-- pv_equiv track=rewrite | github.com/AOrlov/kabanus | src/memory/context_builder.py | _collect_recent_lines
-- ===== SOURCE A (Python) =====
-- from typing import Callable, Dict, List, Optional, Tuple
--
-- def estimate_token_count(text: str) -> int:
--     return max(1, len(text) // 4)
--
-- def _format_message_line(msg: Dict) -> str:
--     sender = msg.get("sender", "Unknown")
--     text = msg.get("text", "")
--     return f"{sender}: {text}"
--
-- def _collect_recent_lines(
--     messages: List[Dict], max_turns: int, token_limit: int
-- ) -> Tuple[List[str], int]:
--     context_lines = []
--     total_tokens = 0
--     turns_used = 0
--
--     for msg in reversed(messages):
--         if turns_used >= max_turns:
--             break
--         line = _format_message_line(msg)
--         tokens = estimate_token_count(line)
--         if total_tokens + tokens > token_limit:
--             break
--         context_lines.append(line)
--         total_tokens += tokens
--         turns_used += 1
--
--     context_lines.reverse()
--     return context_lines, total_tokens
-- ===== SOURCE B (Python) =====
-- def estimate_token_count(text: str) -> int:
--     return max(1, len(text) // 4)
--
-- def _format_message_line(msg) -> str:
--     return f"{msg.get('sender', 'Unknown')}: {msg.get('text', '')}"
--
-- def _collect_recent_lines(messages, max_turns, token_limit):
--     # Phase 1: prefix sums of token costs of the messages, newest first.
--     n = len(messages)
--     prefix = []
--     s = 0
--     for m in reversed(messages):
--         s += estimate_token_count(_format_message_line(m))
--         prefix.append(s)
--     # Phase 2: cutoff = how many newest messages fit both budgets.
--     cap = min(n, max(max_turns, 0))
--     count = 0
--     while count < cap and prefix[count] <= token_limit:
--         count += 1
--     total = prefix[count - 1] if count else 0
--     # Phase 3: format the forward window; no reverse of the result needed.
--     return [_format_message_line(m) for m in messages[n - count:]], total
-- ===== Notes on version B (the rewrite author's own statement) =====
-- stated objective: alternative
-- what changed: A accumulates formatted lines in one backward loop with a break and a final reverse; B first builds a prefix-sum table of token costs (newest first), reads the cutoff count off that table with a bounded search, and then formats the forward slice messages[n-count:] with a comprehension, so the output list is never reversed.
import Mathlib
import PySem

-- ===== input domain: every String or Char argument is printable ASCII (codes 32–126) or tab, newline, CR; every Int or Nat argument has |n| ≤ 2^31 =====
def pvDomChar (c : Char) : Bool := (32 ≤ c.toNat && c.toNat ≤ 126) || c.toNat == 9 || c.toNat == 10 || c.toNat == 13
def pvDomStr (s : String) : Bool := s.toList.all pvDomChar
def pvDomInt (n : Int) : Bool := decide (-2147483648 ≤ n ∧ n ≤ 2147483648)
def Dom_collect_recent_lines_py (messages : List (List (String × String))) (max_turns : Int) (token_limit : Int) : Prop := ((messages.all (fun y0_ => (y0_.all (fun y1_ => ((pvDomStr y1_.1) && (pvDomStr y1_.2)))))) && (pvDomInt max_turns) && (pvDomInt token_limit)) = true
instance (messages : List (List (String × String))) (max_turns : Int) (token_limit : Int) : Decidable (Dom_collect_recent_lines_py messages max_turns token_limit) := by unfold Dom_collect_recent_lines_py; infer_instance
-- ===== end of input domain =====

-- B replaces A's single backward accumulate-and-reverse loop by a prefix-sum table of
-- token costs, a bounded cutoff search over that table, and a forward slice formatted
-- by a map (no reverse of the result). Objective: alternative.

-- shared module helpers (both Pythons call the same estimate_token_count / _format_message_line)
def pvEstimateTokens (text : String) : Int :=
  max 1 (PySem.Int.floordiv (PySem.Str.len text) 4)

def pvFormatLine (msg : List (String × String)) : String :=
  PySem.Dict.getD (PySem.Dict.mk msg) "sender" "Unknown" ++ ": " ++ PySem.Dict.getD (PySem.Dict.mk msg) "text" ""

-- ===== PORT A =====
-- A's loop over reversed(messages), appending lines, then a final reverse
def pvALoop (max_turns token_limit : Int) :
    List (List (String × String)) → List String → Int → Int → List String × Int
  | [], context_lines, total_tokens, _ => (context_lines.reverse, total_tokens)
  | msg :: rest, context_lines, total_tokens, turns_used =>
      if turns_used ≥ max_turns then (context_lines.reverse, total_tokens)
      else
        let line := pvFormatLine msg
        let tokens := pvEstimateTokens line
        if total_tokens + tokens > token_limit then (context_lines.reverse, total_tokens)
        else pvALoop max_turns token_limit rest (context_lines ++ [line]) (total_tokens + tokens) (turns_used + 1)

def collect_recent_lines_py (messages : List (List (String × String))) (max_turns : Int) (token_limit : Int) : List String × Int :=
  pvALoop max_turns token_limit messages.reverse [] 0 0

-- ===== PORT B =====
-- B phase 1: running prefix sums s of the costs of the reversed messages
def pvPrefix : List (List (String × String)) → Int → List Int
  | [], _ => []
  | m :: rest, s =>
      let s' := s + pvEstimateTokens (pvFormatLine m)
      s' :: pvPrefix rest s'

-- B phase 2: the while loop 'while count < cap and prefix[count] <= token_limit';
-- cap ≤ length prefix in B, so walking the list with cap as a bound is exact
def pvCutoff (token_limit : Int) : Nat → List Int → Nat
  | 0, _ => 0
  | _, [] => 0
  | cap + 1, p :: rest => if p ≤ token_limit then pvCutoff token_limit cap rest + 1 else 0

def collect_recent_lines_py_alt (messages : List (List (String × String))) (max_turns : Int) (token_limit : Int) : List String × Int :=
  let n := messages.length
  let pref := pvPrefix messages.reverse 0
  -- cap = min(n, max(max_turns, 0)); Int.toNat clamps negatives to 0, exact here
  let cap : Nat := min n max_turns.toNat
  let count := pvCutoff token_limit cap pref
  let total : Int := if count = 0 then 0 else pref.getD (count - 1) 0
  ((PySem.List.slice messages (some ((n : Int) - (count : Int))) none).map pvFormatLine, total)

-- ===== PRECONDITION & SPEC =====
def Spec_collect_recent_lines_py (messages : List (List (String × String))) (max_turns : Int) (token_limit : Int) (out : List String × Int) : Prop := out = collect_recent_lines_py_alt messages max_turns token_limit
instance (messages : List (List (String × String))) (max_turns : Int) (token_limit : Int) (out : List String × Int) : Decidable (Spec_collect_recent_lines_py messages max_turns token_limit out) := by unfold Spec_collect_recent_lines_py; infer_instance

-- ===== CLAIM (what is proved, stated in full; the proofs are below) =====
def Claim_equal_collect_recent_lines_py : Prop := ∀ (messages : List (List (String × String))) (max_turns : Int) (token_limit : Int), Dom_collect_recent_lines_py messages max_turns token_limit → Spec_collect_recent_lines_py messages max_turns token_limit (collect_recent_lines_py messages max_turns token_limit)

-- ===== LEMMAS AND PROOFS =====

theorem pvCutoff_le (token_limit : Int) (cap : Nat) (l : List Int) :
    pvCutoff token_limit cap l ≤ cap := by
  induction l generalizing cap with
  | nil => cases cap <;> simp [pvCutoff]
  | cons p rest ih =>
      cases cap with
      | zero => simp [pvCutoff]
      | succ c =>
          simp only [pvCutoff]
          split_ifs
          · exact Nat.succ_le_succ (ih c)
          · exact Nat.zero_le _

-- A's backward loop, characterised through B's cutoff count over the prefix sums
theorem pvALoop_eq (max_turns token_limit : Int)
    (rs : List (List (String × String))) (lines : List String) (total turns : Int) :
    pvALoop max_turns token_limit rs lines total turns =
      ((lines ++ (rs.take (pvCutoff token_limit (min rs.length (max_turns - turns).toNat) (pvPrefix rs total))).map pvFormatLine).reverse,
       if pvCutoff token_limit (min rs.length (max_turns - turns).toNat) (pvPrefix rs total) = 0 then total
       else (pvPrefix rs total).getD (pvCutoff token_limit (min rs.length (max_turns - turns).toNat) (pvPrefix rs total) - 1) 0) := by
  induction rs generalizing lines total turns with
  | nil => simp [pvALoop, pvPrefix, pvCutoff]
  | cons msg rest ih =>
      by_cases h1 : turns ≥ max_turns
      · have h0 : min (rest.length + 1) (max_turns - turns).toNat = 0 := by omega
        simp [pvALoop, h1, h0, pvCutoff]
      · have hm : min (msg :: rest).length (max_turns - turns).toNat =
            (min rest.length (max_turns - turns - 1).toNat) + 1 := by
          simp only [List.length_cons]; omega
        simp only [pvALoop, if_neg h1, pvPrefix, hm, pvCutoff]
        by_cases h2 : total + pvEstimateTokens (pvFormatLine msg) > token_limit
        · rw [if_pos h2, if_neg (by omega)]
          simp
        · rw [if_neg h2, if_pos (by omega), ih]
          have harg : max_turns - (turns + 1) = max_turns - turns - 1 := by omega
          rw [harg]
          set k := pvCutoff token_limit (min rest.length (max_turns - turns - 1).toNat)
            (pvPrefix rest (total + pvEstimateTokens (pvFormatLine msg))) with hkdef
          refine Prod.ext ?_ ?_
          · simp [List.take_succ_cons, List.append_assoc]
          · cases k with
            | zero => simp
            | succ k' =>
                simp only [Nat.succ_ne_zero, if_false, Nat.add_sub_cancel]
                cases k' with
                | zero => simp
                | succ k'' => simp

-- ===== VERDICT (by name: the statement is the Claim_ definition above) =====
theorem collect_recent_lines_py_spec : Claim_equal_collect_recent_lines_py := by
  intro messages max_turns token_limit _
  unfold Spec_collect_recent_lines_py collect_recent_lines_py collect_recent_lines_py_alt
  rw [pvALoop_eq]
  simp only [List.length_reverse, Int.sub_zero]
  set k := pvCutoff token_limit (min messages.length max_turns.toNat)
    (pvPrefix messages.reverse 0) with hk
  have hkle : k ≤ messages.length :=
    le_trans (pvCutoff_le _ _ _) (Nat.min_le_left _ _)
  have hnn : (0 : Int) ≤ (messages.length : Int) - (k : Int) := by omega
  rw [PySem.List.slice_from messages hnn]
  have htn : ((messages.length : Int) - (k : Int)).toNat = messages.length - k := by omega
  rw [htn]
  refine Prod.ext ?_ rfl
  simp only [List.nil_append]
  rw [List.take_reverse, List.map_reverse, List.reverse_reverse]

- Task instructions -
Everything from the line with "have hkle : k" to the end of the listing, and only that, is to be set down exactly, line by line.

- Solution to the problem -
  have hkle : k ≤ messages.length :=
    le_trans (pvCutoff_le _ _ _) (Nat.min_le_left _ _)
  have hnn : (0 : Int) ≤ (messages.length : Int) - (k : Int) := by omega
  rw [PySem.List.slice_from messages hnn]
  have htn : ((messages.length : Int) - (k : Int)).toNat = messages.length - k := by omega
  rw [htn]
  refine Prod.ext ?_ rfl
  simp only [List.nil_append]
  rw [List.take_reverse, List.map_reverse, List.reverse_reverse]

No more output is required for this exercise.